- [Problem]: Please restate, word for word, the lines below that begin at the one with "def pvDs (k" and end at the one with "r; simp [pvDs]". Leave out all other lines.

☆ ☆ ☆

def maximumValueSum_alt (nums : List Int) (k : Int) (edges : List (List Int)) : Int :=
  let st := nums.foldl (pvStepB k) (0, 0, false, none, none)
  if !st.2.2.1 then st.1 + st.2.1
  else
    match st.2.2.2.2 with
    | none => st.1 + st.2.1 - st.2.2.2.1.getD 0   -- minpos is never none when odd is true
    | some n => st.1 + st.2.1 - st.2.2.2.1.getD 0 + max 0 (st.2.2.2.1.getD 0 + n)

-- ===== PRECONDITION & SPEC =====
def Spec_maximumValueSum (nums : List Int) (k : Int) (edges : List (List Int)) (out : Int) : Prop := out = maximumValueSum_alt nums k edges
instance (nums : List Int) (k : Int) (edges : List (List Int)) (out : Int) : Decidable (Spec_maximumValueSum nums k edges out) := by unfold Spec_maximumValueSum; infer_instance

-- ===== CLAIM (what is proved, stated in full; the proofs are below) =====
def Claim_equal_maximumValueSum : Prop := ∀ (nums : List Int) (k : Int) (edges : List (List Int)), Dom_maximumValueSum nums k edges → Spec_maximumValueSum nums k edges (maximumValueSum nums k edges)

-- ===== LEMMAS AND PROOFS =====

-- diff list, its positive and nonpositive parts
def pvDs (k : Int) (nums : List Int) : List Int := nums.map (pvDiff k)
def pvP (l : List Int) : List Int := l.filter (fun d => decide (0 < d))
def pvN (l : List Int) : List Int := l.filter (fun d => !decide (0 < d))

-- option-combining min/max (mirroring the running minpos/maxnp accumulators)
def pvOMin : Option Int → Option Int → Option Int
  | none, y => y
  | some m, none => some m
  | some m, some v => some (min m v)
def pvOMax : Option Int → Option Int → Option Int
  | none, y => y
  | some m, none => some m
  | some m, some v => some (max m v)

-- the closed form B computes, expressed over the diff list
def pvG (l : List Int) : Int :=
  if (pvP l).length % 2 = 0 then (pvP l).sum
  else
    match (pvN l).max? with
    | none => (pvP l).sum - (pvP l).min?.getD 0
    | some n => (pvP l).sum - (pvP l).min?.getD 0 + max 0 ((pvP l).min?.getD 0 + n)

theorem pvFoldA (k : Int) : ∀ (nums : List Int) (s : Int) (r : List Int),
    nums.foldl (fun (p : Int × List Int) x => (p.1 + x, p.2 ++ [pvDiff k x])) (s, r)
      = (s + nums.sum, r ++ pvDs k nums) := by
  intro nums
  induction nums with
  | nil => intro s r; simp [pvDs]
  | cons x t ih => intro s r; simp [pvDs, ih, List.sum_cons]; ring

theorem pvMin?_cons (a : Int) (t : List Int) : (a :: t).min? = pvOMin (some a) t.min? := by
  rw [List.min?_cons]
  cases t.min? <;> simp [pvOMin, Option.elim]

theorem pvMax?_cons (a : Int) (t : List Int) : (a :: t).max? = pvOMax (some a) t.max? := by
  rw [List.max?_cons]
  cases t.max? <;> simp [pvOMax, Option.elim]

theorem pvOMin_assoc (a b c : Option Int) : pvOMin (pvOMin a b) c = pvOMin a (pvOMin b c) := by
  cases a <;> cases b <;> cases c <;> simp [pvOMin, min_assoc]

theorem pvOMax_assoc (a b c : Option Int) : pvOMax (pvOMax a b) c = pvOMax a (pvOMax b c) := by
  cases a <;> cases b <;> cases c <;> simp [pvOMax, max_assoc]

theorem pvOMin_comm (a b : Option Int) : pvOMin a b = pvOMin b a := by
  cases a <;> cases b <;> simp [pvOMin, min_comm]

theorem pvOMax_comm (a b : Option Int) : pvOMax a b = pvOMax b a := by
  cases a <;> cases b <;> simp [pvOMax, max_comm]

theorem pvFoldB (k : Int) : ∀ (nums : List Int) (s sp : Int) (odd : Bool) (mp mn : Option Int),
    nums.foldl (pvStepB k) (s, sp, odd, mp, mn)
      = (s + nums.sum, sp + (pvP (pvDs k nums)).sum,
         odd ^^ decide ((pvP (pvDs k nums)).length % 2 = 1),
         pvOMin mp (pvP (pvDs k nums)).min?,
         pvOMax mn (pvN (pvDs k nums)).max?) := by
  intro nums
  induction nums with
  | nil =>
    intro s sp odd mp mn
    cases mp <;> cases mn <;> simp [pvDs, pvP, pvN, pvOMin, pvOMax]
  | cons x t ih =>
    intro s sp odd mp mn
    by_cases hd : 0 < pvDiff k x
    · rw [List.foldl_cons]
      have hstep : pvStepB k (s, sp, odd, mp, mn) x
          = (s + x, sp + pvDiff k x, !odd, pvOMin mp (some (pvDiff k x)), mn) := by
        simp [pvStepB, hd]
        cases mp <;> simp [pvOMin, min_def]
        split <;> split <;> omega
      have hfP : pvP (pvDs k (x :: t)) = pvDiff k x :: pvP (pvDs k t) := by
        simp [pvDs, pvP, List.filter_cons, hd]
      have hfN : pvN (pvDs k (x :: t)) = pvN (pvDs k t) := by
        simp [pvDs, pvN, List.filter_cons, hd]
      have hparity : ∀ n : Nat, ((!odd) ^^ decide (n % 2 = 1)) = (odd ^^ decide ((n + 1) % 2 = 1)) := by
        intro n
        rcases Nat.mod_two_eq_zero_or_one n with h | h <;>
          cases odd <;> simp [h, Nat.add_mod] <;> omega
      rw [hstep, ih, hfP, hfN, pvMin?_cons]
      simp only [List.sum_cons, List.length_cons, Prod.mk.injEq, hparity, pvOMin_assoc,
        and_true, true_and]
      simp [add_assoc]
    · rw [List.foldl_cons]
      have hstep : pvStepB k (s, sp, odd, mp, mn) x
          = (s + x, sp, odd, mp, pvOMax mn (some (pvDiff k x))) := by
        simp [pvStepB, hd]
        cases mn <;> simp [pvOMax, max_def]
        split <;> split <;> omega
      have hfP : pvP (pvDs k (x :: t)) = pvP (pvDs k t) := by
        simp [pvDs, pvP, List.filter_cons, hd]
      have hfN : pvN (pvDs k (x :: t)) = pvDiff k x :: pvN (pvDs k t) := by
        simp [pvDs, pvN, List.filter_cons, hd]
      rw [hstep, ih, hfP, hfN, pvMax?_cons]
      simp only [List.sum_cons, Prod.mk.injEq, pvOMax_assoc, and_true, true_and]
      ring

theorem pvMin?_perm {l l' : List Int} (h : l.Perm l') : l.min? = l'.min? := by
  induction h with
  | nil => rfl
  | cons x _ ih => rw [pvMin?_cons, pvMin?_cons, ih]
  | swap x y l =>
    rw [pvMin?_cons, pvMin?_cons, pvMin?_cons, pvMin?_cons,
      ← pvOMin_assoc, ← pvOMin_assoc, pvOMin_comm (some y) (some x)]
  | trans _ _ ih1 ih2 => rw [ih1, ih2]

theorem pvMax?_perm {l l' : List Int} (h : l.Perm l') : l.max? = l'.max? := by
  induction h with
  | nil => rfl
  | cons x _ ih => rw [pvMax?_cons, pvMax?_cons, ih]
  | swap x y l =>
    rw [pvMax?_cons, pvMax?_cons, pvMax?_cons, pvMax?_cons,
      ← pvOMax_assoc, ← pvOMax_assoc, pvOMax_comm (some y) (some x)]
  | trans _ _ ih1 ih2 => rw [ih1, ih2]

theorem pvG_perm {l l' : List Int} (h : l.Perm l') : pvG l = pvG l' := by
  have hp : (pvP l).Perm (pvP l') := h.filter _
  have hn : (pvN l).Perm (pvN l') := h.filter _
  simp [pvG, hp.length_eq, hp.sum_eq, pvMin?_perm hp, pvMax?_perm hn]

theorem pvP_nil {l : List Int} (h : ∀ y ∈ l, y ≤ 0) : pvP l = [] := by
  refine List.filter_eq_nil_iff.mpr ?_
  intro a ha
  simpa using not_lt.mpr (h a ha)

theorem pvN_self {l : List Int} (h : ∀ y ∈ l, y ≤ 0) : pvN l = l := by
  refine List.filter_eq_self.mpr ?_
  intro a ha
  simpa using not_lt.mpr (h a ha)

theorem pvMax?_head {b : Int} {rest : List Int} (h : ∀ y ∈ rest, y ≤ b) :
    (b :: rest).max? = some b := by
  rw [pvMax?_cons]
  cases hr : rest.max? with
  | none => simp [pvOMax]
  | some v => simp [pvOMax, max_eq_left (h v (List.max?_mem hr))]

theorem pvMin?_two {a b : Int} {P : List Int} (hP : P ≠ []) (hb : ∀ y ∈ P, y ≤ b)
    (hab : b ≤ a) : (a :: b :: P).min? = P.min? := by
  rw [pvMin?_cons, pvMin?_cons]
  cases hp : P.min? with
  | none => exact absurd (List.min?_eq_none_iff.mp hp) hP
  | some v =>
    have hv : v ∈ P := List.min?_mem hp
    simp [pvOMin, min_eq_right (hb v hv), min_eq_right (le_trans (hb v hv) hab)]

-- the loop on a nonincreasing list computes the closed form
theorem pvLoopA_eq_G : ∀ l : List Int, l.Pairwise (fun a b => b ≤ a) → pvLoopA l = pvG l := by
  intro l
  induction l using pvLoopA.induct with
  | case1 a b rest h =>
    intro hpw
    rw [List.pairwise_cons] at hpw
    obtain ⟨ha, hpw⟩ := hpw
    rw [List.pairwise_cons] at hpw
    obtain ⟨hb, _⟩ := hpw
    have hba : b ≤ a := ha b (by simp)
    by_cases hA : a ≤ 0
    · have hall : ∀ y ∈ a :: b :: rest, y ≤ 0 := by
        intro y hy
        rcases List.mem_cons.mp hy with rfl | hy
        · exact hA
        · rcases List.mem_cons.mp hy with rfl | hy
          · exact le_trans hba hA
          · exact le_trans (hb y hy) (le_trans hba hA)
      simp [pvLoopA, h, pvG, pvP_nil hall]
    · rw [not_le] at hA
      have hbneg : b ≤ 0 := by omega
      have hnb : ¬ 0 < b := by omega
      have hP2 : List.filter (fun d => decide (0 < d)) rest = [] := by
        simpa [pvP] using pvP_nil (l := rest) (fun y hy => le_trans (hb y hy) hbneg)
      have hN2 : List.filter (fun d => !decide (0 < d)) rest = rest := by
        simpa [pvN] using pvN_self (l := rest) (fun y hy => le_trans (hb y hy) hbneg)
      have hPl : pvP (a :: b :: rest) = [a] := by
        simp [pvP, List.filter_cons, hA, hnb, hP2]
      have hNl : pvN (a :: b :: rest) = b :: rest := by
        simp [pvN, List.filter_cons, hA, hnb, hN2]
      have hmax : (b :: rest).max? = some b := pvMax?_head hb
      simp [pvLoopA, h, pvG, hPl, hNl, hmax]
  | case2 a b rest h ih =>
    intro hpw
    rw [List.pairwise_cons] at hpw
    obtain ⟨ha, hpw⟩ := hpw
    rw [List.pairwise_cons] at hpw
    obtain ⟨hb, hrest⟩ := hpw
    have hba : b ≤ a := ha b (by simp)
    have hA : 0 < a := by omega
    have hL : pvLoopA (a :: b :: rest) = a + b + pvLoopA rest := by
      simp [pvLoopA, h]
    have hloop : pvLoopA rest = pvG rest := ih hrest
    by_cases hB : 0 < b
    · have hPl : pvP (a :: b :: rest) = a :: b :: pvP rest := by
        simp [pvP, List.filter_cons, hA, hB]
      have hNl : pvN (a :: b :: rest) = pvN rest := by
        simp [pvN, List.filter_cons, hA, hB]
      have hbP : ∀ y ∈ pvP rest, y ≤ b := fun y hy => hb y (List.mem_of_mem_filter hy)
      by_cases he : (pvP rest).length % 2 = 0
      · simp [pvG, hPl, hNl, hL, hloop]
        rw [if_pos (show ((pvP rest).length + 1 + 1) % 2 = 0 by omega), if_pos he]
        ring
      · have he2 : ¬ (a :: b :: pvP rest).length % 2 = 0 := by simp [List.length_cons]; omega
        have hne : pvP rest ≠ [] := by
          intro h0
          rw [h0] at he
          simp at he
        have hmin : (a :: b :: pvP rest).min? = (pvP rest).min? := pvMin?_two hne hbP hba
        rw [hL, hloop]
        simp only [pvG, hPl, hNl, he, he2, hmin, if_neg, if_pos, List.sum_cons]
        cases (pvN rest).max? <;> simp <;> ring
    · rw [not_lt] at hB
      have hnb : ¬ 0 < b := by omega
      have hP2 : List.filter (fun d => decide (0 < d)) rest = [] := by
        simpa [pvP] using pvP_nil (l := rest) (fun y hy => le_trans (hb y hy) hB)
      have hN2 : List.filter (fun d => !decide (0 < d)) rest = rest := by
        simpa [pvN] using pvN_self (l := rest) (fun y hy => le_trans (hb y hy) hB)
      have hPl : pvP (a :: b :: rest) = [a] := by
        simp [pvP, List.filter_cons, hA, hnb, hP2]
      have hNl : pvN (a :: b :: rest) = b :: rest := by
        simp [pvN, List.filter_cons, hA, hnb, hN2]
      have hmax : (b :: rest).max? = some b := pvMax?_head hb
      have hPrest : pvP rest = [] := by
        refine pvP_nil ?_
        intro y hy
        exact le_trans (hb y hy) hB
      have hGrest : pvG rest = 0 := by simp [pvG, hPrest]
      rw [hL, hloop, hGrest]
      simp [pvG, hPl, hNl, hmax]
      omega
  | case3 t hx =>
    intro _
    rcases t with _ | ⟨a, _ | ⟨b, rest⟩⟩
    · simp [pvLoopA, pvG, pvP, pvN]
    · by_cases hA : 0 < a
      · simp [pvLoopA, pvG, pvP, pvN, hA]
      · simp [pvLoopA, pvG, pvP, pvN, hA]
    · exact absurd rfl (hx a b rest)

theorem pvA_eq (nums : List Int) (k : Int) (edges : List (List Int)) :
    maximumValueSum nums k edges = nums.sum + pvG (pvDs k nums) := by
  simp only [maximumValueSum]
  rw [pvFoldA k nums 0 []]
  simp only [List.nil_append, Int.zero_add]
  rw [pvLoopA_eq_G _ (by
    have := PySem.List.sorted_pairwise_rev (xs := pvDs k nums) (key := fun d => d)
    exact this)]
  rw [pvG_perm (PySem.List.sorted_perm (xs := pvDs k nums) (key := fun d => d) (rev := true))]

theorem pvB_eq (nums : List Int) (k : Int) (edges : List (List Int)) :
    maximumValueSum_alt nums k edges = nums.sum + pvG (pvDs k nums) := by
  rw [maximumValueSum_alt]
  simp only [pvFoldB k nums 0 0 false none none]
  simp only [pvOMin, pvOMax, Bool.false_xor, Int.zero_add]
  by_cases h : (pvP (pvDs k nums)).length % 2 = 1
  · simp [pvG, h, Nat.mod_two_ne_zero.mpr h]
    cases (pvN (pvDs k nums)).max? <;> simp <;> ring
  · simp [pvG, h, Nat.mod_two_ne_one.mp h]

-- ===== VERDICT (by name: the statement is the Claim_ definition above) =====
theorem maximumValueSum_spec : Claim_equal_maximumValueSum := by
  intro nums k edges _
  unfold Spec_maximumValueSum
  rw [pvA_eq nums k edges, pvB_eq nums k edges]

☆ ☆ ☆

- [Answer to this exercise]:
def pvDs (k : Int) (nums : List Int) : List Int := nums.map (pvDiff k)
def pvP (l : List Int) : List Int := l.filter (fun d => decide (0 < d))
def pvN (l : List Int) : List Int := l.filter (fun d => !decide (0 < d))

-- option-combining min/max (mirroring the running minpos/maxnp accumulators)
def pvOMin : Option Int → Option Int → Option Int
  | none, y => y
  | some m, none => some m
  | some m, some v => some (min m v)
def pvOMax : Option Int → Option Int → Option Int
  | none, y => y
  | some m, none => some m
  | some m, some v => some (max m v)

-- the closed form B computes, expressed over the diff list
def pvG (l : List Int) : Int :=
  if (pvP l).length % 2 = 0 then (pvP l).sum
  else
    match (pvN l).max? with
    | none => (pvP l).sum - (pvP l).min?.getD 0
    | some n => (pvP l).sum - (pvP l).min?.getD 0 + max 0 ((pvP l).min?.getD 0 + n)

theorem pvFoldA (k : Int) : ∀ (nums : List Int) (s : Int) (r : List Int),
    nums.foldl (fun (p : Int × List Int) x => (p.1 + x, p.2 ++ [pvDiff k x])) (s, r)
      = (s + nums.sum, r ++ pvDs k nums) := by
  intro nums
  induction nums with
  | nil => intro s r; simp [pvDs]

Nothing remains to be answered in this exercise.